I left Tim at the lab and headed next door to the clinic where I got checked in and waited. Tim joined me in the waiting room and we were taken back to our room. Now, many women are heavily sedated or anesthetized for the ER, but my clinic generally doesn't do that. Instead, I was given an intramuscular injection of dilauded and some sort of atropine analog. These medications did NOTHING. The doctor told me I would be pretty loopy, but I wasn't even mildly sedated. I was scared and wide awake, but at the same time, I was very excited to be getting what I THOUGHT was the worst part of the whole process over with.'s not the worst part, but let's not get ahead of ourselves.
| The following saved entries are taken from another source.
-- pv_equiv track=rewrite | github.com/abidkyo/i18n-puzzles | 2025/src/aoc.py | get_neighbour
-- ===== SOURCE A (Python) =====
-- from itertools import chain, islice, pairwise, product, repeat
--
-- def get_neighbour(x, y, direction=4):
--     assert direction in {3, 4, 8, 9}
--
--     for dx, dy in product([-1, 0, 1], repeat=2):
--         if (
--             (direction == 3 and abs(dx) == abs(dy) and not dx == dy == 0)  # diagonal
--             or (direction == 4 and abs(dx) != abs(dy))  # cardinal
--             or (direction == 8 and not dx == dy == 0)  # compass
--             or (direction == 9)
--         ):
--             yield (x + dx, y + dy)
-- ===== SOURCE B (Python) =====
-- # Precomputed offset table per direction; same yield order as scanning product([-1,0,1],repeat=2).
-- _NEIGHBOUR_TABLE = {
--     3: [(-1, -1), (-1, 1), (1, -1), (1, 1)],
--     4: [(-1, 0), (0, -1), (0, 1), (1, 0)],
--     8: [(-1, -1), (-1, 0), (-1, 1), (0, -1), (0, 1), (1, -1), (1, 0), (1, 1)],
--     9: [(-1, -1), (-1, 0), (-1, 1), (0, -1), (0, 0), (0, 1), (1, -1), (1, 0), (1, 1)],
-- }
--
-- def get_neighbour(x, y, direction=4):
--     assert direction in {3, 4, 8, 9}
--     for dx, dy in _NEIGHBOUR_TABLE[direction]:
--         yield (x + dx, y + dy)
-- ===== Notes on version B (the rewrite author's own statement) =====
-- stated objective: idiomatic
-- what changed: Replaces the nine-cell scan over product([-1,0,1],repeat=2) with per-cell branch conditions by a precomputed direction->offset-list table walked directly.
import Mathlib
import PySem

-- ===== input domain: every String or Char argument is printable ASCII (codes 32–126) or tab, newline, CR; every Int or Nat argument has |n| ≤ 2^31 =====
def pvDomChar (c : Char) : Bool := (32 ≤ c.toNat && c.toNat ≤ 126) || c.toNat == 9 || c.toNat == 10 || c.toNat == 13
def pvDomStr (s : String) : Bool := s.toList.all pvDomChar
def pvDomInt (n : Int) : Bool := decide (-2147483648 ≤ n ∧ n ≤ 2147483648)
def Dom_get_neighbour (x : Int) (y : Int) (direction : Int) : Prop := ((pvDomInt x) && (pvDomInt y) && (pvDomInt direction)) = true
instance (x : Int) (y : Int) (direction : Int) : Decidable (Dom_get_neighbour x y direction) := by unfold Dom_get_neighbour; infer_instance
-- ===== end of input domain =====

-- B replaces the nine-cell filtered scan by a precomputed direction→offset-list table (idiomatic).

-- ===== PORT A =====
-- product([-1,0,1], repeat=2) in itertools order
def pvProduct2 : List (Int × Int) :=
  [(-1,-1),(-1,0),(-1,1),(0,-1),(0,0),(0,1),(1,-1),(1,0),(1,1)]

def get_neighbour (x : Int) (y : Int) (direction : Int) : List (Int × Int) :=
  pvProduct2.foldl (fun acc p =>
    let dx := p.1; let dy := p.2
    if (direction = 3 ∧ |dx| = |dy| ∧ ¬(dx = 0 ∧ dy = 0))
       ∨ (direction = 4 ∧ |dx| ≠ |dy|)
       ∨ (direction = 8 ∧ ¬(dx = 0 ∧ dy = 0))
       ∨ (direction = 9)
    then acc ++ [(x + dx, y + dy)] else acc) []

-- ===== PORT B =====
-- the dict _NEIGHBOUR_TABLE, as an association list
def pvNeighbourTable : PySem.Dict Int (List (Int × Int)) :=
  PySem.Dict.ofList [(3, [(-1,-1),(-1,1),(1,-1),(1,1)]),
   (4, [(-1,0),(0,-1),(0,1),(1,0)]),
   (8, [(-1,-1),(-1,0),(-1,1),(0,-1),(0,1),(1,-1),(1,0),(1,1)]),
   (9, [(-1,-1),(-1,0),(-1,1),(0,-1),(0,0),(0,1),(1,-1),(1,0),(1,1)])]

def get_neighbour_alt (x : Int) (y : Int) (direction : Int) : List (Int × Int) :=
  ((PySem.Dict.get? pvNeighbourTable direction).getD []).map (fun p => (x + p.1, y + p.2))

-- ===== PRECONDITION & SPEC =====
-- A's assert: direction must be one of 3, 4, 8, 9, otherwise AssertionError.
def Pre_get_neighbour (x : Int) (y : Int) (direction : Int) : Prop :=
  direction = 3 ∨ direction = 4 ∨ direction = 8 ∨ direction = 9
instance (x : Int) (y : Int) (direction : Int) : Decidable (Pre_get_neighbour x y direction) := by unfold Pre_get_neighbour; infer_instance
def pvWitness_get_neighbour : Int × Int × Int := (0, 0, 4)

def Spec_get_neighbour (x : Int) (y : Int) (direction : Int) (out : List (Int × Int)) : Prop := out = get_neighbour_alt x y direction
instance (x : Int) (y : Int) (direction : Int) (out : List (Int × Int)) : Decidable (Spec_get_neighbour x y direction out) := by unfold Spec_get_neighbour; infer_instance

-- ===== CLAIM (what is proved, stated in full; the proofs are below) =====
def Claim_equal_get_neighbour : Prop := ∀ (x : Int) (y : Int) (direction : Int), Dom_get_neighbour x y direction → Pre_get_neighbour x y direction → Spec_get_neighbour x y direction (get_neighbour x y direction)

-- ===== LEMMAS AND PROOFS =====

-- ===== VERDICT (by name: the statement is the Claim_ definition above) =====
theorem get_neighbour_spec : Claim_equal_get_neighbour := by
  intro x y direction _ hpre
  unfold Spec_get_neighbour
  have t3 : PySem.Dict.get? pvNeighbourTable 3
      = some [(-1,-1),(-1,1),(1,-1),(1,1)] := by decide
  have t4 : PySem.Dict.get? pvNeighbourTable 4
      = some [(-1,0),(0,-1),(0,1),(1,0)] := by decide
  have t8 : PySem.Dict.get? pvNeighbourTable 8
      = some [(-1,-1),(-1,0),(-1,1),(0,-1),(0,1),(1,-1),(1,0),(1,1)] := by decide
  have t9 : PySem.Dict.get? pvNeighbourTable 9
      = some [(-1,-1),(-1,0),(-1,1),(0,-1),(0,0),(0,1),(1,-1),(1,0),(1,1)] := by decide
  rcases hpre with h | h | h | h <;> subst h <;>
    simp [get_neighbour, get_neighbour_alt, pvProduct2, t3, t4, t8, t9, List.foldl]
The nurses kept checking on me and eventually realized that I wasn't going to get any more sedated than I was so they told the doctor to come in and get started. The room was a pretty standard exam room. There was the bed, an ultrasound machine, a couple of chairs, a stool with wheels and a counter with a sink. In addition though, there is a little door in the wall that leads to the lab next door. This door is designed to pass the fluid retrieved over to the lab so they can go on their very own egg hunt. Oddly enough, this door is at the south end of the bed which means that there were probably a dozen or so people who had a bird's eye view of my nether region while the doctor retrieved my eggs. A few years ago, this would have really bothered me, but now, meh...
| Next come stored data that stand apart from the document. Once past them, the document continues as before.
-- pv_equiv track=rewrite | github.com/miztiik/yen-go | tools/puzzle-enrichment-lab/expert_review.py | render_ascii_board
-- ===== SOURCE A (Python) =====
-- def render_ascii_board(
--     size: int,
--     black: list[tuple[int, int]],
--     white: list[tuple[int, int]],
--     first_move: tuple[str, tuple[int, int]] | None = None,
-- ) -> str:
--     """Render a Go board as ASCII art with coordinates."""
--     board = [["." for _ in range(size)] for _ in range(size)]
--     for x, y in black:
--         if 0 <= x < size and 0 <= y < size:
--             board[y][x] = "X"
--     for x, y in white:
--         if 0 <= x < size and 0 <= y < size:
--             board[y][x] = "O"
--     if first_move and first_move[1]:
--         _color, (fx, fy) = first_move
--         if 0 <= fx < size and 0 <= fy < size and board[fy][fx] == ".":
--             board[fy][fx] = "*"
--
--     lines: list[str] = []
--     col_labels = "ABCDEFGHJKLMNOPQRST"[:size]
--     lines.append("   " + " ".join(col_labels))
--     for y in range(size):
--         row_num = size - y
--         row_str = f"{row_num:2d} " + " ".join(board[y]) + f" {row_num}"
--         lines.append(row_str)
--     lines.append("   " + " ".join(col_labels))
--     return "\n".join(lines)
-- ===== SOURCE B (Python) =====
-- def render_ascii_board(
--     size: int,
--     black: list[tuple[int, int]],
--     white: list[tuple[int, int]],
--     first_move: tuple[str, tuple[int, int]] | None = None,
-- ) -> str:
--     """Render a Go board as ASCII art: no mutable grid, cells computed from sets,
--     and rows without any mark reuse one precomputed empty-row string."""
--     black_set = set(black)
--     white_set = set(white)
--     fm = first_move[1] if first_move else None
--     marked_rows = {y for (x, y) in black_set | white_set if 0 <= x < size}
--     if fm is not None and 0 <= fm[0] < size:
--         marked_rows.add(fm[1])
--
--     labels = "   " + " ".join("ABCDEFGHJKLMNOPQRST"[:size])
--     empty_row = " ".join("." * size)
--     lines = [labels]
--     for y in range(size):
--         n = size - y
--         if y in marked_rows:
--             row = " ".join(
--                 "O" if (x, y) in white_set else
--                 "X" if (x, y) in black_set else
--                 "*" if fm == (x, y) else "."
--                 for x in range(size))
--         else:
--             row = empty_row
--         lines.append(f"{n:2d} {row} {n}")
--     lines.append(labels)
--     return "\n".join(lines)
-- ===== Notes on version B (the rewrite author's own statement) =====
-- stated objective: faster
-- what changed: B drops A's mutable 2D grid and its three placement passes: it builds black/white sets and a set of rows that contain any mark, computes marked rows cell-by-cell from the sets ('O' over 'X' over '*' over '.'), and reuses one precomputed empty-row string for every unmarked row.
import Mathlib
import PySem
So the RE comes in and the ER commences. For those who don't want to know what the ER entails, skip ahead a paragraph. The RE placed a speculum and cleaned the inside of my vagina with a few different things. He then injected lidocaine (or something similar) into the wall of my vagina in order to make the BIG needle less painful. The speculum was removed and the RE waited a few minutes to let the lidocaine kick in. A transvaginal ultrasound was used to look at my ovaries and locate the fluid filled follicles that house the precious eggs. Unfortunately, as the RE suspected, only my right ovary could be retrieved. The left was just not in a good position. The retrieval is done by a large needle attached to the ultrasound probe. The doctor identifies a good location for retrieval, sticks the needle through the vaginal wall into my pelvic cavity and a little vacuum provides suction to aspirate the follicle contents. I'm not gonna lie, the needle didn't feel good, but it really wasn't as bad as I had built it up in my mind to be. And it was kind of neat being able to watch the follicles get poked and shrink down under the machine's suction.

After the retrieval was over, I had to lay around and rest for awhile and nurses came in and checked on me. We were waiting to hear how many eggs we had and I was very scared about what that number would be considering that we left an entire ovary full of follicles. The RE came in and gave us the news, they had retrieved 5 eggs. I was devastated. Five? FIVE!? After all of that, they only got 5?! Obviously we don't want to have 5+ kids but eggs do not equal babies. Generally not all eggs fertilize and even if they do, they don't all make it to transfer.

I tried to be positive, but the fear that we wouldn't have any embryos to transfer was overwhelming.